Me: No . . . I don't think so . . . I think I'm afraid of having to do this again.


Jesus: One step at at time, Precious. Come and let me rub this medicine on, let me wrap up your heart with My Love. I'll take away that pain. I really don't want you to keep bleeding like this.


Me: Oh, that sounds amazing. One more thing, Lord . . .


Jesus: Yes?


Me: Can I have my bricks back . . . just in case.


Jesus: No, child.


Me: Then You're telling me this won't happen again?


Jesus: No, child.


Me: But . . .


Jesus: I will show you another way. You will learn to love deep as I do. I will show you how to listen and speak my light and peace. I will pour my healing over you and over her, and I will unify you both in My love. I will guide you in what to say and what not to say. I will show you how I see her and I will use you both for Love. It will take time and continuous surrender to My precious plan. I will be here for you. I will strengthen you. I will be the only wall you need. Now are you ready to come close? Come into my arms, I am waiting.



"Hatred stirs up quarrels, but love makes up for all offenses." -Proverbs 10:12 (NLT)


Friends, forgiveness is not optional. God's Word says we MUST forgive. I challenge you to have your own conversation with the Lord of Love today. Let Him wash away your bitterness and pour a new spirit in you. Surrender to His plan to heal you. You can trust Him.


I do.

Monday, May 16, 2011

Breaking down the walls

I've had quite a few of you give feedback to Sunday's post - thank you for your honesty and vulnerability.
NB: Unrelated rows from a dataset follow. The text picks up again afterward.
theorem final_eq (R : Int) (vals : List Int)
    (hR : (R : WithTop Int)
      = min (((10 ^ 9 : Int)) : WithTop Int) (infT (vals.map (fun v : Int => (v : WithTop Int))))) :
    (if R = 10 ^ 9 then -1 else R)
      = (if PySem.List.minD vals (fun x => x) (10 ^ 9) < 10 ^ 9 then
          PySem.List.minD vals (fun x => x) (10 ^ 9) else -1) := by
  cases vals with
  | nil =>
    simp only [List.map_nil, infT_nil] at hR
    rw [min_eq_left le_top] at hR
    have hReq : R = 10 ^ 9 := by exact_mod_cast hR
    simp [PySem.List.minD, PySem.List.min?, hReq]
  | cons x vrest =>
    have hmin : PySem.List.minD (x :: vrest) (fun x => x) (10 ^ 9) = vrest.foldl min x := by
      rw [PySem.List.minD, min?_id_cons]
      rfl
    have hV : infT ((x :: vrest).map (fun v : Int => (v : WithTop Int)))
        = ((vrest.foldl min x : Int) : WithTop Int) := by
      rw [coe_foldl_min, List.map_cons, infT_cons]
    rw [hV, ← WithTop.coe_min] at hR
    have hReq : R = min (10 ^ 9) (vrest.foldl min x) := by exact_mod_cast hR
    rw [hmin]
    by_cases hlt : vrest.foldl min x < 10 ^ 9
    · rw [if_pos hlt, if_neg (by omega)]
      omega
    · rw [if_neg hlt, if_pos (by omega)]

theorem init_items : (PySem.Dict.empty.insert 0 0 : PySem.Dict Int Int).items = [(0, 0)] := rfl

theorem bfs_eq_alt (info : List (List Int)) (n m : Int) (hpre : Pre_bfs info n m) :
    bfs info n m = bfs_alt info n m := by
  obtain ⟨hne, -⟩ := hpre
  obtain ⟨row0, restInfo, rfl⟩ : ∃ r t, info = r :: t := by
    cases info with
    | nil => exact absurd rfl hne
    | cons r t => exact ⟨r, t, rfl⟩
  -- B side value
  have hnodup : (PySem.Dict.empty.insert 0 0 : PySem.Dict Int Int).keys.Nodup := by decide
  have hdp := foldl_rows_val n m (row0 :: restInfo) (PySem.Dict.empty.insert 0 0) hnodup
  have hinit : dictVal n m (row0 :: restInfo) (PySem.Dict.empty.insert 0 0)
      = mf n m (row0 :: restInfo) 0 0 := by
    unfold dictVal
    rw [init_items]
    simp [infT_cons, infT_nil, min_eq_left le_top]
  rw [hinit] at hdp
  set dp := (row0 :: restInfo).foldl (bfsStep n m) (PySem.Dict.empty.insert 0 0) with hdpdef
  have hvals : infT (dp.values.map (fun v : Int => (v : WithTop Int)))
      = mf n m (row0 :: restInfo) 0 0 := by
    rw [← hdp]
    unfold dictVal
    simp only [PySem.Dict.values, List.map_map]
    rfl
  -- A side
  have hb0 : (0 : Int) ≤ 0 ∧ (0 : Int) < ((row0 :: restInfo).length : Int) := by
    simp
  have hL : (((row0 :: restInfo).length : Int) - 1 - 0).toNat = restInfo.length := by
    simp only [List.length_cons]
    omega
  have hp3 : (3 : Nat) ^ (row0 :: restInfo).length = 3 * 3 ^ restInfo.length := by
    rw [List.length_cons, pow_succ]
    ring
  have hp1 : 1 ≤ (3 : Nat) ^ restInfo.length := Nat.one_le_pow _ _ (by norm_num)
  simp only [bfs, bfs_alt, PySem.List.len_eq, PySem.List.pyGetD_zero_cons]
  rw [← hdpdef]
  by_cases hA : PySem.List.pyGetD row0 0 0 < n <;>
    by_cases hB : PySem.List.pyGetD row0 1 0 < m <;>
    simp only [hA, hB, if_true, if_false, ite_true, ite_false]
  · apply final_eq _ _ _
    rw [hvals]
    rw [bfsLoop_eq (row0 :: restInfo) n m _ _ _
      (by intro e he
          rcases List.mem_append.mp he with he | he <;>
            · simp at he; subst he; exact hb0)
      (by rw [qMeasure_append, qMeasure_singleton, qMeasure_singleton, hL, hp3]
          omega)]
    congr 1
    simp only [List.map_cons, List.map_nil, infT_cons, infT_nil, mf]
    simp [hA, hB, infT_cons, infT_nil, min_eq_left le_top]
  · apply final_eq _ _ _
    rw [hvals]
    rw [bfsLoop_eq (row0 :: restInfo) n m _ _ _
      (by intro e he
          simp at he; subst he; exact hb0)
      (by rw [qMeasure_singleton, hL, hp3]
          omega)]
    congr 1
    simp only [List.map_cons, List.map_nil, infT_cons, infT_nil, mf]
    simp [hA, hB, infT_cons, infT_nil, min_eq_left le_top]
  · apply final_eq _ _ _
    rw [hvals]
    rw [bfsLoop_eq (row0 :: restInfo) n m _ _ _
      (by intro e he
          simp at he; subst he; exact hb0)
      (by rw [List.nil_append, qMeasure_singleton, hL, hp3]
          omega)]
    congr 1
    simp only [List.nil_append, List.map_cons, List.map_nil, infT_cons, infT_nil, mf]
    simp [hA, hB, infT_cons, infT_nil, min_eq_left le_top]
  · apply final_eq _ _ _
    rw [hvals]
    rw [bfsLoop_eq (row0 :: restInfo) n m _ _ _
      (by intro e he; cases he)
      (by simp [qMeasure])]
    congr 1
    simp only [List.map_nil, infT_nil, mf]
    simp [hA, hB, infT_cons, infT_nil]

-- ===== VERDICT (by name: the statement is the Claim_ definition above) =====
theorem bfs_spec : Claim_equal_bfs := by
  intro info n m _ hpre
  unfold Spec_bfs
  exact bfs_eq_alt info n m hpre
In all likelihood, we all have at least one story about how another woman has betrayed us or wounded our hearts. And when those wounds come like a knife through your back and you sit there holding your blood seeping into your hands with nothing else to do, your bloody fingers find the bricks. And you think to yourself, "What in the world can I do to prevent this pain again?" And the only solution you come up with is to stay away from all women. You generalize, telling yourself, "It will always end this way. My hopes for the friend I'm starving for are destroyed. I should give up now so at least I won't have to feel this ever again." And you use the bricks and the mortar and your wall gets higher and higher until they can see you but they can't touch you or hurt you . . . or love you.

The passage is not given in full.